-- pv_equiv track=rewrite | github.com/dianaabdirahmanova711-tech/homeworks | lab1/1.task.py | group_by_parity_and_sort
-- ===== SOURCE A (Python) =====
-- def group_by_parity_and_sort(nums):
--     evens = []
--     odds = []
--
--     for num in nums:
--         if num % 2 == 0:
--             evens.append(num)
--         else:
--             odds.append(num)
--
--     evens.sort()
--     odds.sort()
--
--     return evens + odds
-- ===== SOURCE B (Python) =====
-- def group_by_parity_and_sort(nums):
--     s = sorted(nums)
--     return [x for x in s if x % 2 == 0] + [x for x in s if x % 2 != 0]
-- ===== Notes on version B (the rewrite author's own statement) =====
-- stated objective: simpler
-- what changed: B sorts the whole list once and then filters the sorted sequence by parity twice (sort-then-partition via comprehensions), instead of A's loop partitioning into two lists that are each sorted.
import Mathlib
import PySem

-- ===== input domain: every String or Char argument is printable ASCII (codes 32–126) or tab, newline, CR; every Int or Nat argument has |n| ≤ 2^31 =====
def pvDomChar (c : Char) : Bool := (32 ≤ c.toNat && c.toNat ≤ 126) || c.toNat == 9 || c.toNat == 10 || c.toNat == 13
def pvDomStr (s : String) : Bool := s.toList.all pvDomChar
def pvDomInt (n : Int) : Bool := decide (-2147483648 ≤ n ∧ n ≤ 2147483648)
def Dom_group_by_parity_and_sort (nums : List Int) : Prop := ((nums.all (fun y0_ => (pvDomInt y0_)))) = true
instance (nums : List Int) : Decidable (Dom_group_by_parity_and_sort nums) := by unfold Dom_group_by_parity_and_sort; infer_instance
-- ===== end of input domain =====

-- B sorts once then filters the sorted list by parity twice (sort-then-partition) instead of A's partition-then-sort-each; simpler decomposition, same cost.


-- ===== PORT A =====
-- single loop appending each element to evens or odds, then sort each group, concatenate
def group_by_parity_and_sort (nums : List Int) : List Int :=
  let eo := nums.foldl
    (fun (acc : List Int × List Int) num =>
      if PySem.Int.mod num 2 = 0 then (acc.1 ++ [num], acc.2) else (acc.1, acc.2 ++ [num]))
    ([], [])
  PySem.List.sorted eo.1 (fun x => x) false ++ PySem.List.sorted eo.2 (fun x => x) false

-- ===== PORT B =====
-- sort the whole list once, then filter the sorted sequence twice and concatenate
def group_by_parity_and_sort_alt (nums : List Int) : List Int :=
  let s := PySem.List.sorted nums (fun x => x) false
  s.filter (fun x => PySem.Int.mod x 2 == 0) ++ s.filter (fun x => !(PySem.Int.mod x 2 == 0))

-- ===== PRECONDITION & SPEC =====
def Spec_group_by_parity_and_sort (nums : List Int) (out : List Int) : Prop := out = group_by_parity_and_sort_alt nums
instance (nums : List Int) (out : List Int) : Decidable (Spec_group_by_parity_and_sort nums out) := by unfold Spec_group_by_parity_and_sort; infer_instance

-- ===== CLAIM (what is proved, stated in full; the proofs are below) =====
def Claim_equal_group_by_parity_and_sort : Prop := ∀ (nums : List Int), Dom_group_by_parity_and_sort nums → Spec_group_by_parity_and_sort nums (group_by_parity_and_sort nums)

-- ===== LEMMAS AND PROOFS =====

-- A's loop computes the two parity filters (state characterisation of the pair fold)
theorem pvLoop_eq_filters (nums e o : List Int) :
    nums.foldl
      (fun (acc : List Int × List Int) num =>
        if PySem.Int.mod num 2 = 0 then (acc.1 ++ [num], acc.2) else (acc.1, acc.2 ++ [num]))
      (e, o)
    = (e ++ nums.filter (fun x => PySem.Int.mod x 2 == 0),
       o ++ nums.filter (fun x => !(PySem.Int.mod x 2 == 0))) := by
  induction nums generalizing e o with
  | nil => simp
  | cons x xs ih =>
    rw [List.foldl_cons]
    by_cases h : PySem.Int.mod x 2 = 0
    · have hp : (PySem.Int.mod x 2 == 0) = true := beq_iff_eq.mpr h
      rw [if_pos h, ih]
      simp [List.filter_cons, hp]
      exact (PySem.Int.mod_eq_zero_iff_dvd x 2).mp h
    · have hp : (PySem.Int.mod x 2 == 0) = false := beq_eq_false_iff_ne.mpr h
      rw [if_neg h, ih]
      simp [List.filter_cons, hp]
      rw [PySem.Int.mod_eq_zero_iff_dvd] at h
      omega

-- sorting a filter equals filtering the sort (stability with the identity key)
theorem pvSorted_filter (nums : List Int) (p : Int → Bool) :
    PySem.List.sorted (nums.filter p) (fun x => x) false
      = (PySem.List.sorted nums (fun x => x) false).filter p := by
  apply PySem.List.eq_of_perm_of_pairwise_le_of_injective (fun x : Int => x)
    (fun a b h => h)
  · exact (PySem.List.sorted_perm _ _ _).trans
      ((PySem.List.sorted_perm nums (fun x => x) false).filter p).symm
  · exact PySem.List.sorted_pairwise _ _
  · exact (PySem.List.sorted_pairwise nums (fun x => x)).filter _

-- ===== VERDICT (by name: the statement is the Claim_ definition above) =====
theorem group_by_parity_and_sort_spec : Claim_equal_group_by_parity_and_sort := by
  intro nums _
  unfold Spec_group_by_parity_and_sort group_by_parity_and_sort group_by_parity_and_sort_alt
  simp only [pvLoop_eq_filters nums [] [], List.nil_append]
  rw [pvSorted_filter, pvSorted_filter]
========================================================================
→ What to do:
Please copy exactly, and only, the lines from the line containing "-- ===== CLAIM" through the last line of the records, with both ends included.

→ Task result:
-- ===== CLAIM (what is proved, stated in full; the proofs are below) =====
def Claim_equal_group_by_parity_and_sort : Prop := ∀ (nums : List Int), Dom_group_by_parity_and_sort nums → Spec_group_by_parity_and_sort nums (group_by_parity_and_sort nums)

-- ===== LEMMAS AND PROOFS =====

-- A's loop computes the two parity filters (state characterisation of the pair fold)
theorem pvLoop_eq_filters (nums e o : List Int) :
    nums.foldl
      (fun (acc : List Int × List Int) num =>
        if PySem.Int.mod num 2 = 0 then (acc.1 ++ [num], acc.2) else (acc.1, acc.2 ++ [num]))
      (e, o)
    = (e ++ nums.filter (fun x => PySem.Int.mod x 2 == 0),
       o ++ nums.filter (fun x => !(PySem.Int.mod x 2 == 0))) := by
  induction nums generalizing e o with
  | nil => simp
  | cons x xs ih =>
    rw [List.foldl_cons]
    by_cases h : PySem.Int.mod x 2 = 0
    · have hp : (PySem.Int.mod x 2 == 0) = true := beq_iff_eq.mpr h
      rw [if_pos h, ih]
      simp [List.filter_cons, hp]
      exact (PySem.Int.mod_eq_zero_iff_dvd x 2).mp h
    · have hp : (PySem.Int.mod x 2 == 0) = false := beq_eq_false_iff_ne.mpr h
      rw [if_neg h, ih]
      simp [List.filter_cons, hp]
      rw [PySem.Int.mod_eq_zero_iff_dvd] at h
      omega

-- sorting a filter equals filtering the sort (stability with the identity key)
theorem pvSorted_filter (nums : List Int) (p : Int → Bool) :
    PySem.List.sorted (nums.filter p) (fun x => x) false
      = (PySem.List.sorted nums (fun x => x) false).filter p := by
  apply PySem.List.eq_of_perm_of_pairwise_le_of_injective (fun x : Int => x)
    (fun a b h => h)
  · exact (PySem.List.sorted_perm _ _ _).trans
      ((PySem.List.sorted_perm nums (fun x => x) false).filter p).symm
  · exact PySem.List.sorted_pairwise _ _
  · exact (PySem.List.sorted_pairwise nums (fun x => x)).filter _

-- ===== VERDICT (by name: the statement is the Claim_ definition above) =====
theorem group_by_parity_and_sort_spec : Claim_equal_group_by_parity_and_sort := by
  intro nums _
  unfold Spec_group_by_parity_and_sort group_by_parity_and_sort group_by_parity_and_sort_alt
  simp only [pvLoop_eq_filters nums [] [], List.nil_append]
  rw [pvSorted_filter, pvSorted_filter]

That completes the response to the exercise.